"""

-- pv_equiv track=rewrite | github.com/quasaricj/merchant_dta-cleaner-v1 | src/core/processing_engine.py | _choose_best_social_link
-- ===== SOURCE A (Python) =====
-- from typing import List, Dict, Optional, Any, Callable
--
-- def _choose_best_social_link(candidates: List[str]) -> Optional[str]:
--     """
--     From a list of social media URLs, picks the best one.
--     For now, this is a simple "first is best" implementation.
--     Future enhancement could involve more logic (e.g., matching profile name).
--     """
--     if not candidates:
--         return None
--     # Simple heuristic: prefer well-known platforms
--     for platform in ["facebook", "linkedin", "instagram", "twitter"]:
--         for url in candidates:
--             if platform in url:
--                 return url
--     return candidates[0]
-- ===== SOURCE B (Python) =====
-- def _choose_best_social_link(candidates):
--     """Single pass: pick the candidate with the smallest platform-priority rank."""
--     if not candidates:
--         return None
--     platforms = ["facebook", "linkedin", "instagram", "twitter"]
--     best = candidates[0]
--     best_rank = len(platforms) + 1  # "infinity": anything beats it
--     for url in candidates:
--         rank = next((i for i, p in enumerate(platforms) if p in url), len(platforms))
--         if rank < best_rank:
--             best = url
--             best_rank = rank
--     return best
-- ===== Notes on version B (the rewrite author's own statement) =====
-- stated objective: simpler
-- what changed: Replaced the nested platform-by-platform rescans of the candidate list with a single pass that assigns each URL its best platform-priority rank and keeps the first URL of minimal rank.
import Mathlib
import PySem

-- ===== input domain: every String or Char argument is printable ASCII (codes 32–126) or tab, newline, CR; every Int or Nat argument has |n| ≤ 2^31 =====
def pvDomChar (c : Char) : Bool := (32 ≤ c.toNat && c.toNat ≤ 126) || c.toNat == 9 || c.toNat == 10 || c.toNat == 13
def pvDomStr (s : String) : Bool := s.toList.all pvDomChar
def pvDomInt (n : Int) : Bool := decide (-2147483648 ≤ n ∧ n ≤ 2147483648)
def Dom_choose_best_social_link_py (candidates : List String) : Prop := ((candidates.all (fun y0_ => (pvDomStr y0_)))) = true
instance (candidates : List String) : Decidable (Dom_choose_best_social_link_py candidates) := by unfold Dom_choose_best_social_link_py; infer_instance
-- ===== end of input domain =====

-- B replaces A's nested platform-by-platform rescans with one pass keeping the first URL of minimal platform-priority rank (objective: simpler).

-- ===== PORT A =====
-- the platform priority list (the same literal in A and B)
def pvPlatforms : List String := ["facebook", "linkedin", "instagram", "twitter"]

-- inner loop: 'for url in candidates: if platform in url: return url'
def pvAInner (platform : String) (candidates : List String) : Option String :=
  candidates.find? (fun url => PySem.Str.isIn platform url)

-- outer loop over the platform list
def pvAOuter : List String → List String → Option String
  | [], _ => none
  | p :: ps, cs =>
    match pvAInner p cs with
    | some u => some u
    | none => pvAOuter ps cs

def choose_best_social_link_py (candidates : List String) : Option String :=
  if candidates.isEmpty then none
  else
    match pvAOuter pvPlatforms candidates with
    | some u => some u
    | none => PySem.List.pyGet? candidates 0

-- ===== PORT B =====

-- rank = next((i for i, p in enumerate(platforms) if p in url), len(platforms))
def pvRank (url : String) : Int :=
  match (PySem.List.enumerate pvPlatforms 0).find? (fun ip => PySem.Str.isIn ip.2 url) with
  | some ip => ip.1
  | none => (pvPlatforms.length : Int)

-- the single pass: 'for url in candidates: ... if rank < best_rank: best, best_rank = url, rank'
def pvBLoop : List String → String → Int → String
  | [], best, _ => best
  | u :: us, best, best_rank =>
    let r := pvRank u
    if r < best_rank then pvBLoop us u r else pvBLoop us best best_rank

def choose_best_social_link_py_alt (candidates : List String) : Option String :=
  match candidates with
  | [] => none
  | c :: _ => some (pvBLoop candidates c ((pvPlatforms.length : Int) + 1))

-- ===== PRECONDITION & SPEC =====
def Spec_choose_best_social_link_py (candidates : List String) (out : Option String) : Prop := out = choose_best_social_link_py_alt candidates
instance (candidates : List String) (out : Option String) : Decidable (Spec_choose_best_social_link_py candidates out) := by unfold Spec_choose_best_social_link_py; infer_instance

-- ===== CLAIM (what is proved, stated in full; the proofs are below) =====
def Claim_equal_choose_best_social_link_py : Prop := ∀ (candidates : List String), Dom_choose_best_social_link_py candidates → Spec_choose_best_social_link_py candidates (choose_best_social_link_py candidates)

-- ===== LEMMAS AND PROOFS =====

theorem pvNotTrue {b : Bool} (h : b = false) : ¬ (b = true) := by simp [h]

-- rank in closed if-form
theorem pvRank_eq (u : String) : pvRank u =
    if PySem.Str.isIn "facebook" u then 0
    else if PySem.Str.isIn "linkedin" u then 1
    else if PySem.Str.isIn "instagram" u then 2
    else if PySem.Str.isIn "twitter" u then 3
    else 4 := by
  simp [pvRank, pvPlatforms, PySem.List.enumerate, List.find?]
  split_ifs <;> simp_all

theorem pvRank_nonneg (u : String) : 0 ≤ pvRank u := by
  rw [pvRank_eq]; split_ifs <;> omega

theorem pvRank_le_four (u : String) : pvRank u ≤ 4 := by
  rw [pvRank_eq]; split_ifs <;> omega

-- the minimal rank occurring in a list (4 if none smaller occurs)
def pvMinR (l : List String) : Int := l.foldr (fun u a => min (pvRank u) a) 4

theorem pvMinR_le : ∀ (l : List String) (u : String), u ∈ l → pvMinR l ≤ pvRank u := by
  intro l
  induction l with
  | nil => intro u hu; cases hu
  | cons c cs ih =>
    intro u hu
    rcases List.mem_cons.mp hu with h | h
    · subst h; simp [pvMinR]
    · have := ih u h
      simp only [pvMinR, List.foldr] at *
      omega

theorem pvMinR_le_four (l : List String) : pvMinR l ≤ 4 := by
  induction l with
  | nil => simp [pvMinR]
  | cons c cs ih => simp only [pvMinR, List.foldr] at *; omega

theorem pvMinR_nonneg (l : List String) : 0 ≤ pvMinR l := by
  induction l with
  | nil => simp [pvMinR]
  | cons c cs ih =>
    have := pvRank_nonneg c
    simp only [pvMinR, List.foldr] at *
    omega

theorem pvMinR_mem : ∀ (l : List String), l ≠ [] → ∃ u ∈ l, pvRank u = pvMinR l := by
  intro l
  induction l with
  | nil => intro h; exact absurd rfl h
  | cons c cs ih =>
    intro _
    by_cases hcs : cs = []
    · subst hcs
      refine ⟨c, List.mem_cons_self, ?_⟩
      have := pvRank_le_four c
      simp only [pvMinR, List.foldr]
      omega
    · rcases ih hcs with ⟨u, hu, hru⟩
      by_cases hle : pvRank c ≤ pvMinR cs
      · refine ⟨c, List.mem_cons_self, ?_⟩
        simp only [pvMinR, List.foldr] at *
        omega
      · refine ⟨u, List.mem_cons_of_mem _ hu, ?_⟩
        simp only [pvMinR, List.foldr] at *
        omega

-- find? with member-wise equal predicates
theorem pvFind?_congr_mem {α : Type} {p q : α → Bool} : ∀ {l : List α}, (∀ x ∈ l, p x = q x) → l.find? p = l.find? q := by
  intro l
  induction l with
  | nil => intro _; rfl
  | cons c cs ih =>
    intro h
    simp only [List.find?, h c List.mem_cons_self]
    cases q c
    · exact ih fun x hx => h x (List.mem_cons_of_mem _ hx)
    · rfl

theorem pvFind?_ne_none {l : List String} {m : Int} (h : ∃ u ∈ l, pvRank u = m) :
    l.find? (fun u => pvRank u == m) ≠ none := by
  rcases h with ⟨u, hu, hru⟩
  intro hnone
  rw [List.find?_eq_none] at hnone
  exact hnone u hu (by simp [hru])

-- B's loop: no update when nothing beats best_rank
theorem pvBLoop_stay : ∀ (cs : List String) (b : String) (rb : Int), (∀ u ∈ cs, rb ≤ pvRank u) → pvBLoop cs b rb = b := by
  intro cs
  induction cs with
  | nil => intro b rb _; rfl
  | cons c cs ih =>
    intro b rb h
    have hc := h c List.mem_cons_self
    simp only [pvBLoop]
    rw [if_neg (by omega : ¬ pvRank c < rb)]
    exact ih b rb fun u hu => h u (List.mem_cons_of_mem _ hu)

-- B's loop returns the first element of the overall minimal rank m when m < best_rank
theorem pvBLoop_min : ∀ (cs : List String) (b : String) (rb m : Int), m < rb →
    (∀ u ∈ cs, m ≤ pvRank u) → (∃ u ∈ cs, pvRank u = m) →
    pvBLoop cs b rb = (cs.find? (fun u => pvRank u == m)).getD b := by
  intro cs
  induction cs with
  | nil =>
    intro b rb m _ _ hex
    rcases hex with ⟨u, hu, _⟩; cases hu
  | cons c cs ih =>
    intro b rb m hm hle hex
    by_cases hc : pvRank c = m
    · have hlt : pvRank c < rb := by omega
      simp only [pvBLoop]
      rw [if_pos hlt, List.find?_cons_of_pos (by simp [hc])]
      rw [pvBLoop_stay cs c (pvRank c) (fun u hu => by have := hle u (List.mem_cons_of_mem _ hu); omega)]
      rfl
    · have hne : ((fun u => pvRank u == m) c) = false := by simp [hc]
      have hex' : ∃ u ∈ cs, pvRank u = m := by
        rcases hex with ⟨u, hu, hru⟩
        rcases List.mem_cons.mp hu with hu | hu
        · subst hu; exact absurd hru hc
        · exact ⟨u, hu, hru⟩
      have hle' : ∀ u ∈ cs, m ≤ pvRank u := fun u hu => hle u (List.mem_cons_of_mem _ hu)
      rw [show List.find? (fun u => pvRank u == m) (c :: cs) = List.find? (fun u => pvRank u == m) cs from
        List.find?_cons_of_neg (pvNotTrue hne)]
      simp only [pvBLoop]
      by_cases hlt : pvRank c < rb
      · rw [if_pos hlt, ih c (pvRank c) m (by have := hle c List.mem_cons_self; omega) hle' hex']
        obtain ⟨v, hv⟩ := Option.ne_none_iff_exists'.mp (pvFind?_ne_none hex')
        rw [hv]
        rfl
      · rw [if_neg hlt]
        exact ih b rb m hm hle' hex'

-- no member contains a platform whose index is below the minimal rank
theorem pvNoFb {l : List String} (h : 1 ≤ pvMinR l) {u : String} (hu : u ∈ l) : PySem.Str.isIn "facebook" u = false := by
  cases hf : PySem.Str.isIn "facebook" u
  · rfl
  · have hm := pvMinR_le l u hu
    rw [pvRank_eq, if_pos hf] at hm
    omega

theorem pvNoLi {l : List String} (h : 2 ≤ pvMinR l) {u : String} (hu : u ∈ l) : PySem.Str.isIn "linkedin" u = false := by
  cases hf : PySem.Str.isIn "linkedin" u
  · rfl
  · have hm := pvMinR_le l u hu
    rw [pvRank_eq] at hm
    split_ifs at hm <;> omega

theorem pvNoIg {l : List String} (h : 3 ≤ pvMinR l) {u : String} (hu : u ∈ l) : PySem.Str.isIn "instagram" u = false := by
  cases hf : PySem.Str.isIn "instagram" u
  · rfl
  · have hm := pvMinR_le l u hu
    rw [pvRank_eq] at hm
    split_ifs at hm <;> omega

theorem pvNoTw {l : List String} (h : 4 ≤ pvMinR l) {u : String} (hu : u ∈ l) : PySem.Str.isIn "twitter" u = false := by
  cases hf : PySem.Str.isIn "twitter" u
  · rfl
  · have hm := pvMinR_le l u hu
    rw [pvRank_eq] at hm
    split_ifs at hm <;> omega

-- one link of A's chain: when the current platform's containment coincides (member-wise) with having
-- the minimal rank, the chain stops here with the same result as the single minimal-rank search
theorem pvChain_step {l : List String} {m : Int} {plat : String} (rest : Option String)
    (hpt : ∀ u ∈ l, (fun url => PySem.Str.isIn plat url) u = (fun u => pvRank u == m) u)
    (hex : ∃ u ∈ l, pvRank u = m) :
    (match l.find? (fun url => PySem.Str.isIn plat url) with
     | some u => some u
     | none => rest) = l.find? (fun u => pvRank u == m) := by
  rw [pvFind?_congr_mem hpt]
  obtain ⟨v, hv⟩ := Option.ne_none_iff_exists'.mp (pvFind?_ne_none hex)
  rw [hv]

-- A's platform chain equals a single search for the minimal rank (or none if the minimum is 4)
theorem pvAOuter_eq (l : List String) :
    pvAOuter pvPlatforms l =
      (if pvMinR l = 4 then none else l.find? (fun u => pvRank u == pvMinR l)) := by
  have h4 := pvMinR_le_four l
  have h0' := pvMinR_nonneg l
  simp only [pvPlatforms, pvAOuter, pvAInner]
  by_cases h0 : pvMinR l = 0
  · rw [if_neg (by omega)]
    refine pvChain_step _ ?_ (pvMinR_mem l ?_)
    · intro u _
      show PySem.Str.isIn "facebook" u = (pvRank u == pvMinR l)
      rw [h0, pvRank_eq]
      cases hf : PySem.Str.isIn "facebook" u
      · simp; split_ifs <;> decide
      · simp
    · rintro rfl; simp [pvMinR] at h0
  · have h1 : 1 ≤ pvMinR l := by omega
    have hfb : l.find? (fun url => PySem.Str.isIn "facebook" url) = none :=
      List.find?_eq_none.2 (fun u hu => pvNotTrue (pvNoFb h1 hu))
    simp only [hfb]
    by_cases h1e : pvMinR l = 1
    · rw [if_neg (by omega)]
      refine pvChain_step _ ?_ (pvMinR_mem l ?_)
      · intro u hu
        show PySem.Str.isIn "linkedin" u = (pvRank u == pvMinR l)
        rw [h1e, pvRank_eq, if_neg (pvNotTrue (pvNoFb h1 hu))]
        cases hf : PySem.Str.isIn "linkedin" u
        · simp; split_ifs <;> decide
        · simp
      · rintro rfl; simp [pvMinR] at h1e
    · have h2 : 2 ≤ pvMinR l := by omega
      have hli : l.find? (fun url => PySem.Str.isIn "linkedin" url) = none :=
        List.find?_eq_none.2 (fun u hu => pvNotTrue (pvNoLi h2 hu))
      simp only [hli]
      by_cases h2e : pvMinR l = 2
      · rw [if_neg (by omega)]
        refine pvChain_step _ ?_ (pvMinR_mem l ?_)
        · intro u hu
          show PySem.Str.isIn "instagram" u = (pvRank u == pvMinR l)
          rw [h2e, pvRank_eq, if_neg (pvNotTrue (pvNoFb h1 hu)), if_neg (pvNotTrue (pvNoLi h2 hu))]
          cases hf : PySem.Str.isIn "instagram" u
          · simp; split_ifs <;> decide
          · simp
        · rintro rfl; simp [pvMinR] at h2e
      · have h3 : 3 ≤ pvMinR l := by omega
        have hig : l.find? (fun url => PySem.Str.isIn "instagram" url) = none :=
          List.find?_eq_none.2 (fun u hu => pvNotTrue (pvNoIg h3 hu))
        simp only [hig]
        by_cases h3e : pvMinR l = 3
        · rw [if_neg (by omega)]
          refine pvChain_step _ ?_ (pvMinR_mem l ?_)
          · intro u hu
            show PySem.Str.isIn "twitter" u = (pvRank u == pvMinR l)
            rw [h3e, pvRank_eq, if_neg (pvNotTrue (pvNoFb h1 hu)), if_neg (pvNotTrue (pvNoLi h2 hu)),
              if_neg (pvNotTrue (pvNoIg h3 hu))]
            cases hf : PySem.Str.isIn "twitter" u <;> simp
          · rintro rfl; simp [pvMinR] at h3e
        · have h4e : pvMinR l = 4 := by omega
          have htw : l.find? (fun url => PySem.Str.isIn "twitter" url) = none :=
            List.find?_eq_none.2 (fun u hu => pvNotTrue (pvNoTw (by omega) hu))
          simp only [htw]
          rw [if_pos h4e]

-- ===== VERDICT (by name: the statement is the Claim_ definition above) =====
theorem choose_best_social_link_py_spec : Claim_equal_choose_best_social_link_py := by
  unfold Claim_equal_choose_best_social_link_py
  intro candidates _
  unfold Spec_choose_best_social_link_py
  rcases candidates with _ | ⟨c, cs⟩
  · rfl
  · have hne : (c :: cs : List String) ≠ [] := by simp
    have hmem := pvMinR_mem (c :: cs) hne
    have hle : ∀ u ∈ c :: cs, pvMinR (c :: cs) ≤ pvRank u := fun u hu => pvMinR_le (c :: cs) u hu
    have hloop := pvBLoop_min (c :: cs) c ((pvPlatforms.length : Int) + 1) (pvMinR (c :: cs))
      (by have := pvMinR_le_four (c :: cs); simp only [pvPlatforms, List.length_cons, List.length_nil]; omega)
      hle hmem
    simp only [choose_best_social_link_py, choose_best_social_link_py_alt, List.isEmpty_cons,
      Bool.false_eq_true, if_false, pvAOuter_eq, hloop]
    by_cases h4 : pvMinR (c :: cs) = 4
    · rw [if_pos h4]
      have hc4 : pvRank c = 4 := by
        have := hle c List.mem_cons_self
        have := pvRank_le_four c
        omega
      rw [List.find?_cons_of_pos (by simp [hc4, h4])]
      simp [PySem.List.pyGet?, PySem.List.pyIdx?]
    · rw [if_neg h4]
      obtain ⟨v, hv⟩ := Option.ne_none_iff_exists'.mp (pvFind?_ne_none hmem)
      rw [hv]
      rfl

"""

**Work task**
Go through the listing above. Show each line where the word "exact" is found.

**Written response**
  | nil => intro h; exact absurd rfl h
    · exact ih fun x hx => h x (List.mem_cons_of_mem _ hx)
  exact hnone u hu (by simp [hru])
    exact ih b rb fun u hu => h u (List.mem_cons_of_mem _ hu)
        · subst hu; exact absurd hru hc
        · exact ⟨u, hu, hru⟩
        exact ih b rb m hm hle' hex'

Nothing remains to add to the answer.